Never Trust A Vampire, by Vivian Lane, A Strange Allies Novels


Strange Allies novel #1
The people we save look at us like we’re superheroes, or guardian angels, but we bleed. We break. And sometimes, we even die. When the vampire Adam asks The Agency for Agent Seven’s services to rescue children from L.A.’s reigning vampire, Juliet, Agent Seven can’t refuse, even though she doesn’t trust him. Becoming a paladin means sacrifice of self and saving innocents is top priority. Will Adam prove her wrong, or be her downfall? This story is intended for readers over the age of 18 due to adult situations.


I approached this story with an open mind. However, I must confess, I’m very particular and fussy about vampire stories.  Check out my other review on this subject, ie. The Historian review. What caught my eye about this novel, was the premise. The cover is an added bonus.

My Thoughts In General:

When introducing many perspectives, the author must be careful not to introduce too many characters too fast. I’ve found this to be one of the major problems with this style of writing.  Not only would the author jump from one point of view to another, they would jump from one conversation topic to the next and then back again switching from spoken words to those in thought. It makes things confusing. Adding a few words such as: said, asked, thought… with dialogue would clarify things better.

Introducing bits and pieces here and there about a character for the reader to collect and assemble, as opposed to describing them thoroughly using narrative at the beginning of their involvement in the story, is risky and may result in losing the reader if done this way.
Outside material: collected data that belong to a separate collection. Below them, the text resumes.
-- main loop invariant: A\'s remaining set R is (as a set) the already-skipped small
-- elements S plus B\'s remaining sorted suffix hv
lemma loop_eq : ∀ (need : List Int) (n : Int) (S hv R : List Int),
    need.Pairwise (· < ·) → hv.Pairwise (· < ·) →
    (∀ s ∈ S, ∀ x ∈ need, s < x - 1) →
    (∀ h ∈ hv, h ∉ need) →
    R.Perm (S ++ hv) →
    solLoopA need n R = bConsume need n hv := by
  intro need
  induction need with
  | nil => intro n S hv R _ _ _ _ _; rfl
  | cons x xs ih =>
    intro n S hv R hneed hhv hS hdisj hperm
    have hxlt : ∀ x' ∈ xs, x < x' := (List.pairwise_cons.1 hneed).1
    have hsplit : hv = hv.takeWhile (fun h => decide (h < x - 1)) ++ dropSmall x hv := by
      rw [dropSmall_eq_dropWhile]
      exact (List.takeWhile_append_dropWhile).symm
    set D := hv.takeWhile (fun h => decide (h < x - 1)) with hD
    have hDlt : ∀ d ∈ D, d < x - 1 := by
      intro d hd
      have := List.mem_takeWhile_imp hd
      simpa using this
    have hS' : ∀ s ∈ S ++ D, ∀ x' ∈ xs, s < x' - 1 := by
      intro s hs x' hx'
      have hxx := hxlt x' hx'
      rcases List.mem_append.1 hs with h1 | h2
      · have := hS s h1 x (List.mem_cons_self) ; omega
      · have := hDlt s h2; omega
    have hpw : (D ++ dropSmall x hv).Pairwise (· < ·) := hsplit ▸ hhv
    have hpwDrop : (dropSmall x hv).Pairwise (· < ·) := (List.pairwise_append.1 hpw).2.1
    have hmemR : ∀ e, e ∈ R ↔ e ∈ S ∨ e ∈ D ∨ e ∈ dropSmall x hv := by
      intro e
      have h1 : e ∈ R ↔ e ∈ S ++ (D ++ dropSmall x hv) := by
        rw [← hsplit]; exact hperm.mem_iff
      simpa [List.mem_append] using h1
    have hSx : ∀ s ∈ S, s < x - 1 := fun s hs => hS s hs x (List.mem_cons_self)
    have hdropmem : ∀ e ∈ dropSmall x hv, e ∈ hv := by
      intro e he; rw [hsplit]; exact List.mem_append_right _ he
    rcases hdd : dropSmall x hv with _ | ⟨h, t⟩
    · -- B finds nothing usable: both decrement n
      have hc1 : PySem.Set.contains R (x - 1) = false := by
        rw [Bool.eq_false_iff]
        intro hc
        have hmem := (PySem.Set.contains_iff R (x - 1)).1 hc
        rcases (hmemR _).1 hmem with h1 | h2 | h3
        · have := hSx _ h1; omega
        · have := hDlt _ h2; omega
        · rw [hdd] at h3; simp at h3
      have hc2 : PySem.Set.contains R (x + 1) = false := by
        rw [Bool.eq_false_iff]
        intro hc
        have hmem := (PySem.Set.contains_iff R (x + 1)).1 hc
        rcases (hmemR _).1 hmem with h1 | h2 | h3
        · have := hSx _ h1; omega
        · have := hDlt _ h2; omega
        · rw [hdd] at h3; simp at h3
      simp only [solLoopA, bConsume, hdd, hc1, hc2, Bool.false_eq_true, if_false]
      apply ih (n - 1) (S ++ D) [] R (List.pairwise_cons.1 hneed).2 List.Pairwise.nil hS'
        (by intro h' hh'; simp at hh')
      have heq : S ++ hv = (S ++ D) ++ [] := by
        conv_lhs => rw [hsplit, hdd]
        simp
      rw [← heq]; exact hperm
    · -- B has a front candidate h with x - 1 ≤ h
      have hhge : ¬ h < x - 1 := dropSmall_head x hv h t hdd
      have hhmem : h ∈ hv := hdropmem h (by rw [hdd]; exact List.mem_cons_self)
      have hhx : h ≠ x := fun he => hdisj h hhmem (he ▸ List.mem_cons_self)
      have hpwT : (h :: t).Pairwise (· < ·) := hdd ▸ hpwDrop
      have htgt : ∀ e ∈ t, h < e := (List.pairwise_cons.1 hpwT).1
      have hdisjT : ∀ e ∈ t, e ∉ xs := by
        intro e he hx'
        exact hdisj e (hdropmem e (by rw [hdd]; exact List.mem_cons_of_mem _ he))
          (List.mem_cons_of_mem _ hx')
      have hdisjHT : ∀ e ∈ h :: t, e ∉ xs := by
        intro e he hx'
        exact hdisj e (hdropmem e (hdd ▸ he)) (List.mem_cons_of_mem _ hx')
      by_cases hle : h ≤ x + 1
      · -- h = x-1 or x+1; consumed on both sides
        have hpermR' : (PySem.Set.discard R h).Perm ((S ++ D) ++ t) := by
          show (R.filter (fun y => !y == h)).Perm _
          have h1 : (R.filter (fun y => !y == h)).Perm
              ((S ++ (D ++ (h :: t))).filter (fun y => !y == h)) := by
            apply List.Perm.filter
            rw [← hdd, ← hsplit]
            exact hperm
          have hfS : S.filter (fun y => !y == h) = S :=
            List.filter_eq_self.mpr (fun a ha => by
              have := hSx a ha
              simp only [Bool.not_eq_eq_eq_not, Bool.not_true, beq_eq_false_iff_ne]
              omega)
          have hfD : D.filter (fun y => !y == h) = D :=
            List.filter_eq_self.mpr (fun a ha => by
              have := hDlt a ha
              simp only [Bool.not_eq_eq_eq_not, Bool.not_true, beq_eq_false_iff_ne]
              omega)
          have hft : t.filter (fun y => !y == h) = t :=
            List.filter_eq_self.mpr (fun a ha => by
              have := htgt a ha
              simp only [Bool.not_eq_eq_eq_not, Bool.not_true, beq_eq_false_iff_ne]
              omega)
          have h2 : (S ++ (D ++ (h :: t))).filter (fun y => !y == h) = (S ++ D) ++ t := by
            simp [List.filter_append, hfS, hfD, hft]
          rw [h2] at h1
          exact h1
        have hihT := ih n (S ++ D) t (PySem.Set.discard R h) (List.pairwise_cons.1 hneed).2
          (List.pairwise_cons.1 hpwT).2 hS' hdisjT hpermR'
        rcases (by omega : h = x - 1 ∨ h = x + 1) with hcase | hcase
        · have c1 : PySem.Set.contains R (x - 1) = true := by
            apply (PySem.Set.contains_iff _ _).2
            apply (hmemR _).2
            right; right
            rw [hdd]
            exact hcase ▸ List.mem_cons_self
          simp only [solLoopA, bConsume, hdd, c1, if_true, if_pos hle]
          rw [← hcase]
          exact hihT
        · have c1 : PySem.Set.contains R (x - 1) = false := by
            rw [Bool.eq_false_iff]
            intro hc
            have hmem := (PySem.Set.contains_iff R (x - 1)).1 hc
            rcases (hmemR _).1 hmem with h1 | h2 | h3
            · have := hSx _ h1; omega
            · have := hDlt _ h2; omega
            · rw [hdd] at h3
              rcases List.mem_cons.1 h3 with h4 | h4
              · omega
              · have := htgt _ h4; omega
          have c2 : PySem.Set.contains R (x + 1) = true := by
            apply (PySem.Set.contains_iff _ _).2
            apply (hmemR _).2
            right; right
            rw [hdd]
            exact hcase ▸ List.mem_cons_self
          simp only [solLoopA, bConsume, hdd, c1, c2, Bool.false_eq_true, if_false,
            if_true, if_pos hle]
          rw [← hcase]
          exact hihT
      · -- h > x + 1: nothing matches, both decrement n and keep everything
        have c1 : PySem.Set.contains R (x - 1) = false := by
          rw [Bool.eq_false_iff]
          intro hc
          have hmem := (PySem.Set.contains_iff R (x - 1)).1 hc
          rcases (hmemR _).1 hmem with h1 | h2 | h3
          · have := hSx _ h1; omega
          · have := hDlt _ h2; omega
          · rw [hdd] at h3
            rcases List.mem_cons.1 h3 with h4 | h4
            · omega
            · have := htgt _ h4; omega
        have c2 : PySem.Set.contains R (x + 1) = false := by
          rw [Bool.eq_false_iff]
          intro hc
          have hmem := (PySem.Set.contains_iff R (x + 1)).1 hc
          rcases (hmemR _).1 hmem with h1 | h2 | h3
          · have := hSx _ h1; omega
          · have := hDlt _ h2; omega
          · rw [hdd] at h3
            rcases List.mem_cons.1 h3 with h4 | h4
            · omega
            · have := htgt _ h4; omega
        simp only [solLoopA, bConsume, hdd, c1, c2, Bool.false_eq_true, if_false,
          if_neg hle]
        apply ih (n - 1) (S ++ D) (h :: t) R (List.pairwise_cons.1 hneed).2 hpwT hS' hdisjHT
        have heq : S ++ hv = (S ++ D) ++ (h :: t) := by
          conv_lhs => rw [hsplit, hdd]
          rw [List.append_assoc]
        rw [← heq]; exact hperm

-- the two diff computations agree: ls - (ls & rs) = ls - rs as lists
lemma diff_inter_right (ls rs : PySem.Set Int) :
    PySem.Set.diff ls (PySem.Set.inter ls rs) = PySem.Set.diff ls rs := by
  show ls.filter _ = ls.filter _
  apply List.filter_congr
  intro e he
  by_cases h : e ∈ rs <;> simp [PySem.Set.inter, h, he]

lemma diff_inter_left (ls rs : PySem.Set Int) :
    PySem.Set.diff rs (PySem.Set.inter ls rs) = PySem.Set.diff rs ls := by
  show rs.filter _ = rs.filter _
  apply List.filter_congr
  intro e he
  by_cases h : e ∈ ls <;> simp [PySem.Set.inter, h, he]

-- ===== VERDICT (by name: the statement is the Claim_ definition above) =====
theorem solution_spec : Claim_equal_solution := by
  intro n lost reserve _
  unfold Spec_solution solution solution_alt
  simp only [diff_inter_right, diff_inter_left]
  set ls := PySem.Set.ofList lost with hls
  set rs := PySem.Set.ofList reserve with hrs
  set dlr := PySem.Set.diff ls rs with hdlr
  set drl := PySem.Set.diff rs ls with hdrl
  have hnl : dlr.Nodup := PySem.Set.nodup_diff _ _ (PySem.Set.nodup_ofList _)
  have hnr : drl.Nodup := PySem.Set.nodup_diff _ _ (PySem.Set.nodup_ofList _)
  rw [loopB_eq_consume, List.drop_zero]
  apply loop_eq _ n [] _ _
  · exact pairwise_lt_of_le_nodup _
      (PySem.List.sorted_pairwise _ _)
      (((PySem.List.sorted_perm dlr (fun x => x) false).nodup_iff).2 hnl)
  · exact pairwise_lt_of_le_nodup _
      (PySem.List.sorted_pairwise _ _)
      (((PySem.List.sorted_perm drl (fun x => x) false).nodup_iff).2 hnr)
  · intro s hs; simp at hs
  · intro h hh hx
    have hh' : h ∈ drl := (PySem.List.mem_sorted _ _ _ _).1 hh
    have hx' : h ∈ dlr := (PySem.List.mem_sorted _ _ _ _).1 hx
    rw [hdrl] at hh'
    rw [hdlr] at hx'
    have h1 := (PySem.Set.mem_diff _ _ _).1 hh'
    have h2 := (PySem.Set.mem_diff _ _ _).1 hx'
    exact h1.2 h2.1
  · simpa using (PySem.List.sorted_perm drl (fun x => x) false).symm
Because there’s six or seven characters introduced within the first chapter of Never Trust A Vampire alone, it is crucial to keep them straight for the reader. Giving them a well-explained personality as soon as the author can, prepares the reader to understand the character’s actions clearly as they happen when they happen.

The next problem I’ve noticed with this style of writing is the over use of dialogue as the entire driving force for plot, limiting narrative used to a paragraph, or avoiding narrative altogether. The show don’t tell rule of writing in this piece was done in excess. Narrative is necessary for creating setting, connecting one plot moment to the next, providing the reader with a moment to “imagine” the place the story is taking place in, or, the situation the characters have found themselves in; or, even to imagine the characters themselves. This is what moves the story along smoothly, with transitions easing into each other magically and purposefully. Aimless plot is destructive to a story-line and defeats the purpose of entertaining the reader because they’ve been lost in plot holes, jerky perspectives and weak character interactions.
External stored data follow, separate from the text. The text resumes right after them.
-- pv_equiv track=rewrite | github.com/Akki-Aqib/AI-Case-Study | 01_BFS_Breadth_First_Search.py | bfs_nearest_exit
-- ===== SOURCE A (Python) =====
-- from collections import deque
--
-- def bfs_nearest_exit(graph, start, exits):
--     """
--     BFS to find the NEAREST exit (fewest hops) from 'start'.
--     Explores level by level and stops at the first exit found.
--     """
--     queue   = deque([[start]])
--     visited = set([start])
--
--     while queue:
--         path = queue.popleft()
--         node = path[-1]
--
--         if node in exits:
--             return path, len(path) - 1
--
--         for neighbor in graph.get(node, []):
--             if neighbor not in visited:
--                 visited.add(neighbor)
--                 queue.append(path + [neighbor])
--
--     return None, -1
-- ===== SOURCE B (Python) =====
-- def bfs_nearest_exit(graph, start, exits):
--     """
--     Level-synchronized BFS with parent pointers: process the frontier a whole
--     level at a time (scan it for an exit, then expand it), and rebuild the one
--     answer path from the parent map only at the end.
--     """
--     exit_set = set(exits)
--     parent = {start: None}
--     level = [start]
--     while level:
--         for node in level:
--             if node in exit_set:
--                 path = []
--                 while node is not None:
--                     path.append(node)
--                     node = parent[node]
--                 path.reverse()
--                 return path, len(path) - 1
--         nxt = []
--         for node in level:
--             for nb in graph.get(node, []):
--                 if nb not in parent:
--                     parent[nb] = node
--                     nxt.append(nb)
--         level = nxt
--     return None, -1
-- ===== Notes on version B (the rewrite author's own statement) =====
-- stated objective: alternative
-- what changed: A's queue holds complete paths and copies a whole path on every enqueue; B runs a level-synchronized BFS over plain nodes (scan the frontier for an exit, then expand it) with a parent-pointer dict, rebuilding the single answer path once at the end.
import Mathlib
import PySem

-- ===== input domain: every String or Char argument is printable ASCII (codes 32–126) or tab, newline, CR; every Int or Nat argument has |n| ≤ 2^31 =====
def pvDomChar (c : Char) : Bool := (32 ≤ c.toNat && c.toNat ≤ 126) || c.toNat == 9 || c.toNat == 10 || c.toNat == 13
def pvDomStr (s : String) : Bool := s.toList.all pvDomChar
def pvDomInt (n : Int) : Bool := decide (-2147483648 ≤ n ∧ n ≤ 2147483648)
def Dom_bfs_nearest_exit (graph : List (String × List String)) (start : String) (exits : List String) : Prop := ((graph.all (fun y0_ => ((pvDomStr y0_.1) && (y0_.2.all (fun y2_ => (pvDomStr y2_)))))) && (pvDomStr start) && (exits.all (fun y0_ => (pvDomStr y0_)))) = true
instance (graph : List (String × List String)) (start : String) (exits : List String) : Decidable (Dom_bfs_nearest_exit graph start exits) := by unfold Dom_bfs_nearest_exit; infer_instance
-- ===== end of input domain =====

-- B replaces A's queue-of-full-paths BFS (every enqueue copies a whole path) by a
-- level-synchronized BFS over plain nodes with a parent-pointer dict, rebuilding the one
-- answer path only at the end; both are total and the equivalence is exact on the whole domain.

-- ===== PORT A =====

-- path[-1]  (queue entries are always nonempty, so the "" default is never used)
def pvLastOf (p : List String) : String := (PySem.List.pyGet? p (-1)).getD ""

-- universe of node names the loop can ever visit (used only for the termination measures)
def pvU (graph : List (String × List String)) (start : String) : List String :=
  PySem.List.dedup (start :: graph.flatMap Prod.snd)

-- number of universe nodes not yet visited (termination measure component of A)
def pvMeas (U : List String) (visited : PySem.Set String) : Nat :=
  (U.filter (fun x => !(PySem.Set.contains visited x))).length
-- pv_equiv track=rewrite | github.com/public-arch/Marithmetics | DEMO-GRRA-MASTER_v3.py | mirror_residues
-- ===== SOURCE A (Python) =====
-- from typing import Dict, List, Optional, Tuple
--
-- def mirror_residues(q: int, R: Tuple[int, ...]) -> Tuple[int, ...]:
--     out = []
--     for r in R:
--         rr = (q - r) % q
--         if rr == 0:
--             rr = q
--         if rr == q:
--             rr = q - 1
--         out.append(rr)
--     out = sorted(set(out))
--     if len(out) < len(R):
--         need = len(R) - len(out)
--         for cand in range(1, q):
--             if cand not in out:
--                 out.append(cand)
--                 need -= 1
--                 if need == 0:
--                     break
--         out.sort()
--     return tuple(out)
-- ===== SOURCE B (Python) =====
-- def mirror_residues(q, R):
--     # one comparison sort of the residue multiset, then a linear scan that
--     # dedupes adjacent duplicates, and a final linear "gap walk" that emits
--     # missing candidates arithmetically (no membership tests, no second sort)
--     res = sorted((q - r) % q or q - 1 for r in R)
--     uniq = []
--     for v in res:
--         if not uniq or v != uniq[-1]:
--             uniq.append(v)
--     need = len(res) - len(uniq)
--     out = []
--     c = 1
--     for v in uniq:
--         while need > 0 and c < min(v, q):
--             out.append(c)
--             c += 1
--             need -= 1
--         out.append(v)
--         c = v + 1
--     while need > 0 and c < q:
--         out.append(c)
--         c += 1
--         need -= 1
--     return tuple(out)
-- ===== Notes on version B (the rewrite author's own statement) =====
-- stated objective: alternative
-- what changed: A dedupes via set(), sorts, then pads by scanning candidates with list-membership tests and re-sorts; B sorts the residue multiset once, dedupes adjacent duplicates in a linear scan, and emits the padded result in one linear gap-walk that generates missing candidates arithmetically from the gaps between consecutive residues -- no set, no membership tests, no second sort.
import Mathlib
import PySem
Let me explain. Imagine sitting at a lecture listening to a person or persons droning on and on and on about a subject without the use of humor, slides, pictures, demonstrations, or pauses. Next, imagine these same people discussing the same topic, but using a different starting point without an introduction, a short insertion of background information. They just cut in and start talking. They move from one conversation to the next without pause. One voice to the next without introduction or earlier explanation as to whom they are. Eventually, you know there’s a lot of people, but you aren’t clear who is who or what they’re doing, or what their purpose is, how they’re planning to execute their plans, when they’re going to because they’re not answering these questions. Eventually, you end up with a pile of voices discussing something that’s seems without place, purpose, or plot.

Another way to explain this. Let’s take the same group of people and put them all behind a large screen and have them all start their sentences with “I” but not provide any descriptive narrative to explain the situation they’ve found themselves in or who they actually are. The answer to ‘who are they’ can only be ‘I’. But what of ‘what’ they’re doing or ‘where’ they’re going to do it, ‘how’ they plan to do it, and ‘why’ would they do it.

At the end of the conversation, would you have a complete understanding of the entire story they’ve tried to tell you? With that big screen in the way and no use of descriptive narrative to describe character, setting and theme, you are left with a hollow conversation surrounding ‘I.’ The story falls flat.

Hence the need for narrative. Should your story possess mostly narrative? Of course not, the same principle would apply with the missing elements lacking because of the omission of dialogue. However, there are exceptions to the narrative rule, mostly in memoirs, some non fictions, and very cleverly written 1st person narratives with only a few perspectives.

Who, what, where, how, why, and when… A well-balanced story should answer all these questions within each chapter, paragraph and story.


With that long-winded explanation said, this particular story left me feeling perplexed. The premise is a clever concept that I wanted to like.  When I got further into the story, I found the author’s voice strengthen and carried forward with smoother transitions.  More thought to vocalization and back were clarified better and characters were becoming clearer.

I continued with the story and found the read enjoyable and entertaining. The plot developed better with a few sub plot twists included. The ease of reading improved once I got used to the style of writing.  I wish more setting development and better character description were included. However, this author has a lot of potential that will improve as she continues to write.

The story ends with the possibility of a sequel. I think this kind of novel of 166 pages will be a quick read for young adults.